Na Amazônia brasileira, o cultivo de pimentas do gênero Capsicum é uma importante fonte alternativa de geração de divisas para as populações agrícolas da região (indígena e não-indígena), uma vez que o Brasil e, principalmente a Amazônia, é importante centro secundário de espécies domesticadas desse gênero. As pimentas são muito utilizadas, principalmente na alimentação das populações indígenas na "damorida", um caldo à base de água, proteína animal e pimenta (Reifschneider, 2000).

A avaliação da variabilidade genética entre cultivares para fins de conservação de recursos genéticos é útil para saber se dois indivíduos com fenótipos semelhantes exibem uma combinação gênica similar (Lefebvre et al., 2001). Os estudos de distância genética são de grande importância na diferenciação de populações e acessos de bancos de germoplasma, assim como na identificação de genitores adequados à obtenção de híbridos, com maior efeito heterótico e que proporcionem maior segregação em recombinações, possibilitando o aparecimento de transgressivos (Cruz & Carneiro, 2003).

Os estudos de sistemática e variabilidade genética das pimentas e pimentões têm sido baseados, principalmente, em características morfológicas, cruzamentos interespecíficos e fertilidade dos híbridos interespecíficos (Rêgo, 2001). Diversos métodos para medir distância genética, como descritores fenotípicos e marcadores moleculares, têm sido sugeridos em estudos de diversidade das espécies de pimentas e pimentões (Toquica et al., 2003; Sudré et al., 2005). As técnicas de análises multivariadas têm sido empregadas para quantificação da divergência genotípica e fenotípica em várias espécies de hortaliças (Costa et al., 2006; Sudré et al., 2005). O estudo de divergência permite conhecer o grau de seleção da variabilidade genética das populações vegetais e subsidia a seleção de genitores geneticamente mais divergentes, que poderão ser utilizados em intercruzamentos com possibilidade de aumentar a probabilidade de recuperação de segregantes superiores em gerações avançadas (Cruz & Carneiro, 2003).

O objetivo deste trabalho foi analisar a variabilidade genética de três espécies do gênero Capsicum, oriundas do Banco Ativo de Germoplasma da Universidade Federal do Piauí por meio da técnica de eletroforese de isoenzimas, para assim propor informações sobre as possíveis diferenças entre as espécies em nível gênico e fornecer subsídios para o melhoramento genético destas espécies.

MATERIAL E MÉTODOS

As três espécies de Capsicum envolvidas neste estudo pertencem à coleção do Banco Ativo de Germoplasma de Capsicum (BAGC) de propriedade da Universidade Federal do Piauí, as quais foram cedidas na forma de sementes à Universidade Estadual de Maringá para fins de pesquisas. As populações foram formadas da seguinte maneira: Pop-1: C. annuum var glabriusculum (acessos: BAGC 11, BAGC 36, BAGC 59 e BAGC 67), Pop-2: C. chinense (acessos: BAGC 06, BAGC 07, BAGC 23 e BAGC 24), Pop-3: C. baccatum var. pendulum (acesso: BAGC 26).

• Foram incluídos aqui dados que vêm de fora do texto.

-- pv_equiv track=rewrite | github.com/gumaonelove/ege_2021 | numbers/22 number/1.py | f
-- ===== SOURCE A (Python) =====
-- def f(x):
--     a = 0
--     b = 0
--     while x > 0:
--         c = x % 10
--         a += c
--         if c > b:
--             b = c
--         x //= 10
--     return (a,b)
-- ===== SOURCE B (Python) =====
-- def f(x):
--     if x <= 0:
--         return (0, 0)
--     digits = [ord(d) - 48 for d in str(x)]
--     return (sum(digits), max(digits))
-- ===== Notes on version B (the rewrite author's own statement) =====
-- stated objective: idiomatic
-- what changed: B derives the digits from the decimal string representation (str/ord) and applies library reductions sum and max to the digit list, instead of A's mod/floordiv while-loop with running sum and max accumulators.
import Mathlib
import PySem

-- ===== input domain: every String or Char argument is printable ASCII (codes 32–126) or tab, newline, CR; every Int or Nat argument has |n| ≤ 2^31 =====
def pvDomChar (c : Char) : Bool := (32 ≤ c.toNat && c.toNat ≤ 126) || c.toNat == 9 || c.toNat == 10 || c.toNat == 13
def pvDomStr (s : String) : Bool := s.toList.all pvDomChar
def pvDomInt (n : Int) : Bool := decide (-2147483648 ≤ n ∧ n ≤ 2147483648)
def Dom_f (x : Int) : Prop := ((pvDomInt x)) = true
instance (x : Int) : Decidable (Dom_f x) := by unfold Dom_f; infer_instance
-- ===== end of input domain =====

-- B derives the digits from the decimal string representation (str/ord) and uses library
-- reductions sum/max instead of A's %10-//10 accumulator loop; same cost, more idiomatic.


-- ===== PORT A =====
-- the while loop with state (x, a, b)
def fLoop (x a b : Int) : Int × Int :=
  if _h : 0 < x then
    let c := PySem.Int.mod x 10
    fLoop (PySem.Int.floordiv x 10) (a + c) (if c > b then c else b)
  else (a, b)
termination_by x.toNat
decreasing_by
  have h10 : PySem.Int.floordiv x 10 = x / 10 := Int.fdiv_eq_ediv_of_nonneg _ (by norm_num)
  rw [h10]
  omega

def f (x : Int) : Int × Int := fLoop x 0 0

-- ===== PORT B =====
def f_alt (x : Int) : Int × Int :=
  if x ≤ 0 then (0, 0)
  else
    let digits := (PySem.Int.toStr x).toList.map (fun d => ((d.toNat : Int) - 48))
    -- `digits` is nonempty here, so Python's max(digits) returns; `.getD 0` is never the default
    (digits.sum, (PySem.List.max? digits id).getD 0)

-- ===== PRECONDITION & SPEC =====
def Spec_f (x : Int) (out : Int × Int) : Prop := out = f_alt x
instance (x : Int) (out : Int × Int) : Decidable (Spec_f x out) := by unfold Spec_f; infer_instance

-- ===== CLAIM (what is proved, stated in full; the proofs are below) =====
def Claim_equal_f : Prop := ∀ (x : Int), Dom_f x → Spec_f x (f x)

-- ===== LEMMAS AND PROOFS =====

lemma digitChar_val {d : Nat} (h : d < 10) :
    ((Nat.digitChar d).toNat : Int) - 48 = (d : Int) := by
  interval_cases d <;> decide

lemma toDigitsCore_eq : ∀ (n fuel : Nat) (ds : List Char), 0 < n → n < fuel →
    Nat.toDigitsCore 10 fuel n ds = ((Nat.digits 10 n).map Nat.digitChar).reverse ++ ds := by
  intro n
  induction n using Nat.strong_induction_on with
  | _ n ih =>
    intro fuel ds hn hfuel
    match fuel with
    | fuel + 1 =>
      rw [Nat.toDigitsCore]
      by_cases h10 : n / 10 = 0
      · simp only [h10, if_pos]
        rw [Nat.digits_def' (by norm_num) hn, h10, Nat.digits_zero]
        simp
      · simp only [h10, if_false]
        have hlt : n / 10 < n := Nat.div_lt_self hn (by norm_num)
        rw [ih (n / 10) hlt fuel _ (Nat.pos_of_ne_zero h10) (by omega)]
        rw [Nat.digits_def' (by norm_num) hn]
        simp

lemma toStr_pos (x : Int) (h : 0 < x) :
    (PySem.Int.toStr x).toList = ((Nat.digits 10 x.toNat).map Nat.digitChar).reverse := by
  have hx : ¬ x < 0 := by omega
  have hpos : 0 < x.toNat := by omega
  simp only [PySem.Int.toStr, PySem.Int.toChars, if_neg hx, Nat.toDigits]
  rw [toDigitsCore_eq x.toNat (x.toNat + 1) [] hpos (by omega)]
  simp

lemma pymod_natCast (n : Nat) : PySem.Int.mod ((n : Int)) 10 = ((n % 10 : Nat) : Int) := by
  unfold PySem.Int.mod
  rw [Int.fmod_eq_emod]
  simp

lemma pydiv_natCast (n : Nat) : PySem.Int.floordiv ((n : Int)) 10 = ((n / 10 : Nat) : Int) := by
  unfold PySem.Int.floordiv
  rw [Int.fdiv_eq_ediv_of_nonneg _ (by norm_num)]
  omega

lemma fLoop_eq (n : Nat) : ∀ (a b : Int), fLoop (n : Int) a b =
    (a + ((Nat.digits 10 n).map (fun d : Nat => (d : Int))).sum,
     ((Nat.digits 10 n).map (fun d : Nat => (d : Int))).foldl (fun b c => if c > b then c else b) b) := by
  induction n using Nat.strong_induction_on with
  | _ n ih =>
    intro a b
    by_cases hn : 0 < n
    · have hx : (0 : Int) < (n : Int) := by exact_mod_cast hn
      rw [fLoop, dif_pos hx, pymod_natCast, pydiv_natCast,
        ih (n / 10) (Nat.div_lt_self hn (by norm_num)),
        Nat.digits_def' (by norm_num) hn]
      simp [add_assoc]
    · have h0 : n = 0 := by omega
      subst h0
      rw [fLoop]
      simp

lemma foldl_max_shift (l : List Int) : ∀ (a x : Int),
    l.foldl max (max a x) = max (l.foldl max a) x := by
  induction l with
  | nil => intro a x; simp
  | cons y ys ih =>
    intro a x
    simp only [List.foldl_cons]
    rw [max_right_comm, ih]

lemma foldl_max_reverse (l : List Int) : ∀ (a : Int),
    l.reverse.foldl max a = l.foldl max a := by
  induction l with
  | nil => intro a; simp
  | cons y ys ih =>
    intro a
    simp only [List.reverse_cons, List.foldl_append, List.foldl_cons, List.foldl_nil]
    rw [ih, ← foldl_max_shift]

lemma max?_cons : ∀ (rs : List Int) (r : Int),
    PySem.List.max? (r :: rs) id = some (rs.foldl max r) := by
  intro rs
  induction rs with
  | nil => intro r; simp [PySem.List.max?]
  | cons y ys ih =>
    intro r
    have h1 : PySem.List.max? (r :: y :: ys) id =
        PySem.List.max? ((if id r < id y then y else r) :: ys) id := by
      simp only [PySem.List.max?, List.foldl_cons]
      congr 1
      split_ifs <;> rfl
    have h2 : (if id r < id y then y else r) = max r y := by
      simp only [id_eq]
      split_ifs with h
      · exact (max_eq_right h.le).symm
      · exact (max_eq_left (not_lt.1 h)).symm
    rw [h1, h2, ih, List.foldl_cons]

lemma step_eq_max : (fun (b c : Int) => if c > b then c else b) = max := by
  funext b c
  split_ifs with h
  · exact (max_eq_right h.le).symm
  · exact (max_eq_left (not_lt.1 h)).symm

-- ===== VERDICT (by name: the statement is the Claim_ definition above) =====
theorem f_spec : Claim_equal_f := by
  intro x _
  unfold Spec_f f f_alt
  by_cases hle : x ≤ 0
  · rw [fLoop, dif_neg (by omega), if_pos hle]
  · have hx : 0 < x := by omega
    obtain ⟨n, rfl⟩ : ∃ m : Nat, x = (m : Int) := ⟨x.toNat, by omega⟩
    have hnpos : 0 < n := by omega
    rw [if_neg hle]
    have hmap : ((PySem.Int.toStr (n : Int)).toList).map (fun d => ((d.toNat : Int) - 48)) =
        ((Nat.digits 10 n).map (fun d : Nat => (d : Int))).reverse := by
      rw [toStr_pos _ hx, List.map_reverse, List.map_map, Int.toNat_natCast]
      congr 1
      apply List.map_congr_left
      intro d hd
      exact digitChar_val (Nat.digits_lt_base (by norm_num) hd)
    rw [fLoop_eq n 0 0]
    simp only [hmap, zero_add]
    have hne : ((Nat.digits 10 n).map (fun d : Nat => (d : Int))).reverse ≠ [] := by
      have hd : Nat.digits 10 n ≠ [] := Nat.digits_ne_nil_iff_ne_zero.mpr (by omega)
      simpa using hd
    obtain ⟨r, rs, hcons⟩ := List.exists_cons_of_ne_nil hne
    have hr0 : 0 ≤ r := by
      have hm : r ∈ ((Nat.digits 10 n).map (fun d : Nat => (d : Int))).reverse := by
        rw [hcons]; exact List.mem_cons_self
      rw [List.mem_reverse] at hm
      obtain ⟨d, _, rfl⟩ := List.mem_map.mp hm
      simp
    rw [Prod.mk.injEq]
    constructor
    · rw [List.sum_reverse]
    · rw [hcons, max?_cons, Option.getD_some, step_eq_max,
        ← foldl_max_reverse, hcons, List.foldl_cons, max_eq_right hr0]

Após a coleta das sementes, obtidas em frutos diferentes de aproximadamente vinte plantas, as mesmas foram secas naturalmente, identificadas e armazenadas por um período sob refrigeração. Pop-1 e Pop-2 foram representadas por quarenta e oito plantas cada; já a Pop-3 foi representada por vinte plantas, não havendo repetições. As amostras de sementes foram semeadas em bandejas de isopor, preenchidas com substrato comercial, sendo posto apenas uma semente por célula. Até esta etapa, as mudas foram mantidas em casa de vegetação e receberam água diariamente. Aos cinquenta dias após a semeadura as mudas foram transplantadas para vasos plásticos contendo terra comum e adubação orgânica.

Em cada vaso foram acondicionadas quatro plantas da mesma espécie, devidamente identificadas. Foram expostas ao ambiente natural e irrigadas quando necessário.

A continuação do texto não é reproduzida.